Diez años después estaba de vuelta a la Coutada 10. Cuando salté del avión, en la pista de tierra batida quemada por el sol, volví a pisar el mismo territorio en el que muchos cazadores legendarios dejaron sus huellas: Harry Manners, Gustave Guex, Wally Johnson, Adelino Sierras Pires... El mismo lugar en el que aviadores y astronautas famosos también cazaron: Jimmy Doolittle, James Lovell, Stuart Roosa, Deke Slayton, Charlie Duke... ¡Volar y cazar, qué privilegio!

Me estaban esperando dos nuevos compañeros de aventuras, Quinton y Domingos, el cazador profesional y el pistero. Nos ‘medimos’ unos a otros, pero no fueron necesarias grandes evaluaciones, compartíamos la misma pasión y en poco tiempo seríamos amigos, ¡no podría ser de otra forma!

Aún en la pista, nos cruzamos con Johan Calitz, uno de los outfitters más conocidos del mundo de los safaris y que acababa de hacer una cacería en aquella concesión. Nos saludamos e hicimos la promesa de encontrarnos en Las Vegas, en la Convención del SCI.

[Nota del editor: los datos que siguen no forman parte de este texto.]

-- ===== VERDICT (by name: the statement is the Claim_ definition above) =====
theorem detect_repeated_sequences_py_spec : Claim_equal_detect_repeated_sequences_py := by
  intro text _
  unfold Spec_detect_repeated_sequences_py detect_repeated_sequences_py detect_repeated_sequences_py_alt
  by_cases hlt : PySem.Str.len text < 10
  · rw [if_pos hlt, if_pos hlt]
  · rw [if_neg hlt, if_neg hlt]
    have hN : 10 ≤ text.toList.length := by
      rw [PySem.Str.len_eq] at hlt; omega
    have hlen : PySem.Str.len text = (text.toList.length : Int) := PySem.Str.len_eq text
    rw [hlen]
    dsimp only
    apply PySem.List.foldl_congr_mem
    intro acc i hi
    obtain ⟨hi0, hiN⟩ := PySem.List.mem_pyRange_one.mp hi
    rw [if_congr (pv_cond_iff text i hN hi0 hiN) rfl rfl]
theorem sup_shift (p : List (String × String) → Bool) (g : List (String × String) → Nat)
    (L : List (List (String × String))) (h : L.filter p ≠ []) :
    supOf (fun x => if p x then g x + 1 else 0) L = supOf g (L.filter p) + 1 := by
  induction L with
  | nil => simp at h
  | cons x xs ih =>
    by_cases hp : p x
    · by_cases hxs : xs.filter p = []
      · have hz : supOf (fun x => if p x then g x + 1 else 0) xs = 0 := by
          apply sup_zero
          intro y hy
          have : ¬ p y = true := by
            intro hpy
            exact (List.ne_nil_of_mem (List.mem_filter.mpr ⟨hy, hpy⟩)) hxs
          simp [this]
        simp [supOf, List.foldr, hp, hxs] at *
        omega
      · have := ih hxs
        simp [supOf, List.foldr, hp] at *
        omega
    · have hxs : xs.filter p ≠ [] := by
        simpa [List.filter_cons, hp] using h
      have := ih hxs
      simp [supOf, List.foldr, hp] at *
      omega
-- main bridge: B's boundary pairs over pre ++ ls compute the run-based entries of ls
theorem pv_bridge_aux (n : Nat) : ∀ (ls pre : List String), ls.length ≤ n →
    pvPairs (pvBnds ls (pre.length : Int)) (pre ++ ls) = pvAltB ls := by
  induction n with
  | zero =>
    intro ls pre hlen
    have : ls = [] := List.length_eq_zero_iff.mp (Nat.le_zero.mp hlen)
    subst this
    rw [pvBnds, pvEB_nil]
    have : pvPairs [(pre.length : Int) - 1, (pre.length : Int) + ((0 : Nat) : Int)] (pre ++ []) = [] := by
      rw [pvPairs_cons_cons]
      simp [pvPairs_single]
    simpa [pvAltB_nil] using this
  | succ n ihn =>
    intro ls pre hlen
    cases ls with
    | nil =>
      rw [pvBnds, pvEB_nil]
      have : pvPairs [(pre.length : Int) - 1, (pre.length : Int) + ((0 : Nat) : Int)] (pre ++ []) = [] := by
        rw [pvPairs_cons_cons]
        simp [pvPairs_single]
      simpa [pvAltB_nil] using this
    | cons s rest =>
      by_cases hb : s = ""
      · subst hb
        -- bounds = (c-1) :: pvBnds rest (c+1); first pair (c-1, c) is skipped
        have hbnds : pvBnds ("" :: rest) (pre.length : Int)
            = ((pre.length : Int) - 1) :: pvBnds rest ((pre.length : Int) + 1) := by
          rw [pvBnds, pvBnds, pvEB_cons_blank]
          simp only [List.length_cons]
          have : (pre.length : Int) + ((rest.length + 1 : Nat) : Int)
              = (pre.length : Int) + 1 + (rest.length : Int) := by push_cast; ring
          rw [this]
          simp
        rw [hbnds]
        have hhead : pvBnds rest ((pre.length : Int) + 1)
            = ((pre.length : Int) + 1 - 1) :: (pvEB rest ((pre.length : Int) + 1)
                ++ [(pre.length : Int) + 1 + (rest.length : Int)]) := rfl
        rw [hhead, pvPairs_cons_cons]
        have hskip : ¬ ((pre.length : Int) + 1 - 1 > (pre.length : Int) - 1 + 1) := by omega
        rw [if_neg hskip]
        have hpre' : pre ++ "" :: rest = (pre ++ [""]) ++ rest := by simp
        have hc : (pre.length : Int) + 1 = ((pre ++ [""]).length : Int) := by simp
        rw [List.nil_append, ← hhead, hpre', hc]
        rw [ihn rest (pre ++ [""]) (by simpa using Nat.le_of_succ_le_succ (by simpa using hlen))]
        rw [pvAltB_blank]
      · -- non-blank head: the run s :: takeWhile, then recurse past the first blank
        set p : String → Bool := fun t => (t == "") == false with hp
        set A : List String := rest.takeWhile p with hA
        set R : List String := rest.dropWhile p with hR
        have hAR : rest = A ++ R := (List.takeWhile_append_dropWhile).symm
        have hAnb : ∀ x ∈ s :: A, x ≠ "" := by
          intro x hx
          rcases List.mem_cons.mp hx with h | h
          · subst h; exact hb
          · have := List.mem_takeWhile_imp (hA ▸ h)
            simpa [hp] using this
        have hEBsA : pvEB (s :: A) (pre.length : Int) = [] := pvEB_nonblank _ _ hAnb
        have hlenA : (s :: A).length = A.length + 1 := by simp
        cases hRc : R with
        | nil =>
          -- whole list is one non-blank run
          have hls : s :: rest = s :: A := by rw [hAR, hRc]; simp
          rw [hls]
          rw [pvBnds, hEBsA, List.nil_append]
          rw [pvPairs_cons_cons]
          have hcond : (pre.length : Int) + (((s :: A).length : Nat) : Int) > (pre.length : Int) - 1 + 1 := by
            simp only [hlenA]; push_cast; omega
          rw [if_pos hcond, pvPairs_single, List.append_nil]
          rw [pv_slice_shift pre (s :: A) (s :: A).length]
          rw [List.take_length]
          rw [pvAltB_cons_nonblank s A hb]
          have htwA : A.takeWhile (fun t => (t == "") == false) = A :=
            List.takeWhile_eq_self_iff.mpr (by
              intro x hx
              have hxne : x ≠ "" := hAnb x (by simp [hx])
              simp [hxne])
          have hdwA : A.dropWhile (fun t => (t == "") == false) = [] :=
            List.dropWhile_eq_nil_iff.mpr (by
              intro x hx
              have hxne : x ≠ "" := hAnb x (by simp [hx])
              simp [hxne])
          rw [htwA, hdwA]
          simp [pvAltB_nil]
        | cons r B =>
          have hr : r = "" := by
            have := pv_dropWhile_head p rest r B (hR ▸ hRc)
            simpa [hp] using this
          subst hr
          -- ls = (s :: A) ++ "" :: B
          have hls : s :: rest = (s :: A) ++ ("" :: B) := by rw [hAR, hRc]; simp
          rw [hls]
          have hEB : pvEB ((s :: A) ++ ("" :: B)) (pre.length : Int)
              = ((pre.length : Int) + ((s :: A).length : Int)) ::
                  pvEB B ((pre.length : Int) + ((s :: A).length : Int) + 1) := by
            rw [pvEB_append, hEBsA, List.nil_append, pvEB_cons_blank]
          have hbnds : pvBnds ((s :: A) ++ ("" :: B)) (pre.length : Int)
              = ((pre.length : Int) - 1) ::
                  pvBnds B ((pre.length : Int) + ((s :: A).length : Int) + 1) := by
            rw [pvBnds, hEB, pvBnds]
            have e1 : (pre.length : Int) + ((s :: A).length : Int) + 1 - 1
                = (pre.length : Int) + ((s :: A).length : Int) := by omega
            have e2 : (pre.length : Int) + ((((s :: A) ++ ("" :: B)).length : Nat) : Int)
                = (pre.length : Int) + ((s :: A).length : Int) + 1 + (B.length : Int) := by
              push_cast [List.length_append, List.length_cons]; ring
            rw [e1, e2]
            simp
          rw [hbnds]
          have hhead : pvBnds B ((pre.length : Int) + ((s :: A).length : Int) + 1)
              = ((pre.length : Int) + ((s :: A).length : Int) + 1 - 1) ::
                  (pvEB B ((pre.length : Int) + ((s :: A).length : Int) + 1)
                    ++ [(pre.length : Int) + ((s :: A).length : Int) + 1 + (B.length : Int)]) := rfl
          rw [hhead, pvPairs_cons_cons]
          have hcond : (pre.length : Int) + ((s :: A).length : Int) + 1 - 1
              > (pre.length : Int) - 1 + 1 := by
            have : (1 : Int) ≤ ((s :: A).length : Int) := by
              have : 1 ≤ (s :: A).length := by simp
              exact_mod_cast this
            omega
          rw [if_pos hcond]
          have hsl : PySem.List.slice (pre ++ ((s :: A) ++ ("" :: B)))
              (some ((pre.length : Int) - 1 + 1))
              (some ((pre.length : Int) + ((s :: A).length : Int) + 1 - 1)) = s :: A := by
            have he : (pre.length : Int) + ((s :: A).length : Int) + 1 - 1
                = (pre.length : Int) + (((s :: A).length : Nat) : Int) := by omega
            rw [he, pv_slice_shift pre ((s :: A) ++ ("" :: B)) (s :: A).length]
            rw [List.take_left]
          rw [hsl]
          -- recurse on B with pre' = pre ++ (s :: A) ++ [""]
          have hpre' : pre ++ ((s :: A) ++ ("" :: B)) = (pre ++ (s :: A) ++ [""]) ++ B := by simp
          have hcB : (pre.length : Int) + ((s :: A).length : Int) + 1
              = (((pre ++ (s :: A) ++ [""]).length : Nat) : Int) := by
            simp; push_cast; ring
          rw [← hhead, hpre', hcB]
          have hlenB : B.length ≤ n := by
            have h1 : rest.length ≤ n := by simpa using Nat.le_of_succ_le_succ (by simpa using hlen)
            have h2 : rest.length = A.length + (1 + B.length) := by
              rw [hAR, hRc]; simp; omega
            omega
          rw [ihn B (pre ++ (s :: A) ++ [""]) hlenB]
          -- right-hand side
          rw [← hls, pvAltB_cons_nonblank s rest hb]
          rw [show rest.takeWhile (fun t => (t == "") == false) = A from hA.symm,
              show rest.dropWhile (fun t => (t == "") == false) = R from hR.symm, hRc]
          rw [pvAltB_blank]
          simp
-- pv_equiv track=rewrite | github.com/Mmaymer/algoStageJuin23 | plotConcentration.py | varPossibCombi
-- ===== SOURCE A (Python) =====
-- def varPossibCombi(elements,lenght):
--     """Return a list with all the possible combinaisons that can be made with all elements given and limited in size by the lenght given"""
--
--     if lenght==1:
--         return [[ele] for ele in elements]
--
--     poss = varPossibCombi(elements,lenght-1)
--     L=[]
--
--     for i in range(len(poss)):
--         for j in range(len(elements)):
--             data = poss[i]+[elements[j]]
--             L.append(data)
--
--     return L
-- ===== SOURCE B (Python) =====
-- def varPossibCombi(elements, lenght):
--     """Return a list with all the possible combinaisons that can be made with all elements given and limited in size by the lenght given"""
--     if lenght < 1:
--         raise ValueError("lenght must be >= 1")
--     L = [[ele] for ele in elements]
--     for _ in range(lenght - 1):
--         L = [p + [e] for p in L for e in elements]
--     return L
-- ===== Notes on version B (the rewrite author's own statement) =====
-- stated objective: simpler
-- what changed: Replaced the recursion on lenght plus an index-based double loop with an iterative bottom-up build: start from the singleton lists and extend the accumulator lenght-1 times with a single comprehension; like A, B raises for lenght <= 0 (A via RecursionError, B via an explicit ValueError), those inputs are outside Pre_.
import Mathlib
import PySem

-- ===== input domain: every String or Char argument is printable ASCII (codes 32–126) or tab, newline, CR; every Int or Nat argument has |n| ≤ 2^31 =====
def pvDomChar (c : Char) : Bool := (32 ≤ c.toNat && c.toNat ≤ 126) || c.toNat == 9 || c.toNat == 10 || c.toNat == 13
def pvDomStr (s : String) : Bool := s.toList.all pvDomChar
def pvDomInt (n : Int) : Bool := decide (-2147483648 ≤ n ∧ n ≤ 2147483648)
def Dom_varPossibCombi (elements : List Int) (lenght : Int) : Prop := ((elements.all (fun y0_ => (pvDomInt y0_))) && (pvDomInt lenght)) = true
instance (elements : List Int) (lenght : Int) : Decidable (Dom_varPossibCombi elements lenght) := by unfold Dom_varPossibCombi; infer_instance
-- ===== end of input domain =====

-- B replaces A's recursion-plus-indexed-double-loop by an iterative bottom-up build (simpler decomposition, same cost); both raise for lenght ≤ 0.

-- ===== PORT A =====
-- Literal port of A's recursion; for lenght ≤ 0 (and ≠ 1) Python diverges (RecursionError),
-- those inputs are outside Pre_ and the port returns [] there only to be total.
def varPossibCombi (elements : List Int) (lenght : Int) : List (List Int) :=
  if lenght == 1 then
    elements.map (fun ele => [ele])
  else if h : lenght ≤ 1 then
    []  -- unreachable inside Pre_ (Python raises RecursionError here)
  else
    let poss := varPossibCombi elements (lenght - 1)
    (PySem.List.pyRange 0 poss.length 1).foldl (fun L i =>
      (PySem.List.pyRange 0 elements.length 1).foldl (fun L j =>
        L ++ [PySem.List.pyGetD poss i [] ++ [PySem.List.pyGetD elements j 0]]) L) []
termination_by lenght.toNat
decreasing_by omega

-- ===== PORT B =====
-- For lenght < 1 B raises ValueError; the port returns [] there only to be total (outside Pre_).
def varPossibCombi_alt (elements : List Int) (lenght : Int) : List (List Int) :=
  if lenght < 1 then
    []  -- Python: raise ValueError; unreachable inside Pre_
  else
    (PySem.List.pyRange 0 (lenght - 1) 1).foldl
      (fun L _ => L.flatMap (fun p => elements.map (fun e => p ++ [e])))
      (elements.map (fun ele => [ele]))

-- ===== PRECONDITION & SPEC =====
-- Pre_ excludes lenght ≤ 0, on which A never reaches its base case and raises RecursionError (B raises ValueError).
def Pre_varPossibCombi (elements : List Int) (lenght : Int) : Prop := 1 ≤ lenght
instance (elements : List Int) (lenght : Int) : Decidable (Pre_varPossibCombi elements lenght) := by unfold Pre_varPossibCombi; infer_instance
def pvWitness_varPossibCombi : List Int × Int := ([1, 2], 3)

def Spec_varPossibCombi (elements : List Int) (lenght : Int) (out : List (List Int)) : Prop := out = varPossibCombi_alt elements lenght
instance (elements : List Int) (lenght : Int) (out : List (List Int)) : Decidable (Spec_varPossibCombi elements lenght out) := by unfold Spec_varPossibCombi; infer_instance

-- ===== CLAIM (what is proved, stated in full; the proofs are below) =====
def Claim_equal_varPossibCombi : Prop := ∀ (elements : List Int) (lenght : Int), Dom_varPossibCombi elements lenght → Pre_varPossibCombi elements lenght → Spec_varPossibCombi elements lenght (varPossibCombi elements lenght)

-- ===== LEMMAS AND PROOFS =====

-- One extension step, shared shape of both programs.
def pvStep (elements : List Int) (L : List (List Int)) : List (List Int) :=
  L.flatMap (fun p => elements.map (fun e => p ++ [e]))

-- A's double indexed loop is one pvStep applied to the recursive call.
theorem varPossibCombi_step (elements : List Int) (lenght : Int) (h : 2 ≤ lenght) :
    varPossibCombi elements lenght = pvStep elements (varPossibCombi elements (lenght - 1)) := by
  rw [varPossibCombi]
  have h1 : (lenght == 1) = false := by simp; omega
  have h2 : ¬ lenght ≤ 1 := by omega
  simp only [h1, Bool.false_eq_true, if_false, dif_neg h2]
  rw [PySem.List.foldl_pyRange_zero_pyGetD' (varPossibCombi elements (lenght - 1)) ([] : List Int)
    (fun L p => (PySem.List.pyRange 0 (elements.length : Int) 1).foldl
      (fun L j => L ++ [p ++ [PySem.List.pyGetD elements j 0]]) L) []]
  have inner : ∀ (p : List Int) (acc : List (List Int)),
      (PySem.List.pyRange 0 (elements.length : Int) 1).foldl
        (fun L j => L ++ [p ++ [PySem.List.pyGetD elements j 0]]) acc
      = acc ++ elements.map (fun e => p ++ [e]) := by
    intro p acc
    rw [PySem.List.foldl_pyRange_zero_pyGetD' elements (0 : Int)
      (fun L e => L ++ [p ++ [e]]) acc]
    exact PySem.List.foldl_append_singleton_eq_map _ _ _
  calc (varPossibCombi elements (lenght - 1)).foldl
        (fun L p => (PySem.List.pyRange 0 (elements.length : Int) 1).foldl
          (fun L j => L ++ [p ++ [PySem.List.pyGetD elements j 0]]) L) []
      = (varPossibCombi elements (lenght - 1)).foldl
          (fun L p => L ++ elements.map (fun e => p ++ [e])) [] := by
        apply PySem.List.foldl_congr_mem
        intro L p _; exact inner p L
    _ = pvStep elements (varPossibCombi elements (lenght - 1)) := by
        rw [PySem.List.foldl_append_eq_flatMap]; rfl

-- B's loop peels its last iteration as one pvStep.
theorem varPossibCombi_alt_step (elements : List Int) (lenght : Int) (h : 2 ≤ lenght) :
    varPossibCombi_alt elements lenght = pvStep elements (varPossibCombi_alt elements (lenght - 1)) := by
  unfold varPossibCombi_alt
  have hn1 : ¬ lenght < 1 := by omega
  have hn2 : ¬ lenght - 1 < 1 := by omega
  simp only [if_neg hn1, if_neg hn2]
  have : PySem.List.pyRange 0 (lenght - 1) 1
      = PySem.List.pyRange 0 (lenght - 2) 1 ++ [lenght - 2] := by
    have := PySem.List.pyRange_one_succ_right (a := 0) (b := lenght - 2) (by omega)
    simpa [show lenght - 2 + 1 = lenght - 1 by ring] using this
  rw [this, List.foldl_append]
  simp only [List.foldl_cons, List.foldl_nil, show lenght - 1 - 1 = lenght - 2 from by ring]
  rfl

theorem varPossibCombi_eq_alt_nat (elements : List Int) (n : Nat) :
    varPossibCombi elements ((n : Int) + 1) = varPossibCombi_alt elements ((n : Int) + 1) := by
  induction n with
  | zero =>
      rw [varPossibCombi]
      simp [varPossibCombi_alt, PySem.List.pyRange_one_eq_nil]
  | succ k ih =>
      have e : ((k + 1 : Nat) : Int) + 1 = (k : Int) + 1 + 1 := by push_cast; ring
      rw [e]
      have h2 : (2 : Int) ≤ (k : Int) + 1 + 1 := by push_cast; omega
      rw [varPossibCombi_step elements _ h2, varPossibCombi_alt_step elements _ h2]
      have : ((k : Int) + 1 + 1) - 1 = (k : Int) + 1 := by ring
      rw [this, ih]

-- ===== VERDICT (by name: the statement is the Claim_ definition above) =====
theorem varPossibCombi_spec : Claim_equal_varPossibCombi := by
  intro elements lenght _ hpre
  unfold Spec_varPossibCombi
  have h : lenght = ((lenght - 1).toNat : Int) + 1 := by
    unfold Pre_varPossibCombi at hpre; omega
  rw [h]
  exact varPossibCombi_eq_alt_nat elements (lenght - 1).toNat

Filmar… más difícil que cazar

De este safari, de este viaje, también formaban parte mi mujer y otros tres amigos, Guillermo y Sirpa de las Heras, y también Pedro Vitorino.

El plan era dividirnos en dos grupos: el mío y el de Guillermo. Pedro filmaría parte de la cacería de cada uno de nosotros para un documental del SCI Lusitânia Chapter.

Tras un corto viaje de jeep, llegamos al campamento, en el que fuimos recibidos con una bebida fresca y al son de una sinfonía de cigarras. Todo como antes, todo impecable, todo limpio, todo muy cuidado… Los bungalows de madera a la sombra de los grandes árboles, la ‘boma’ de la hoguera, el comedor y la cocina…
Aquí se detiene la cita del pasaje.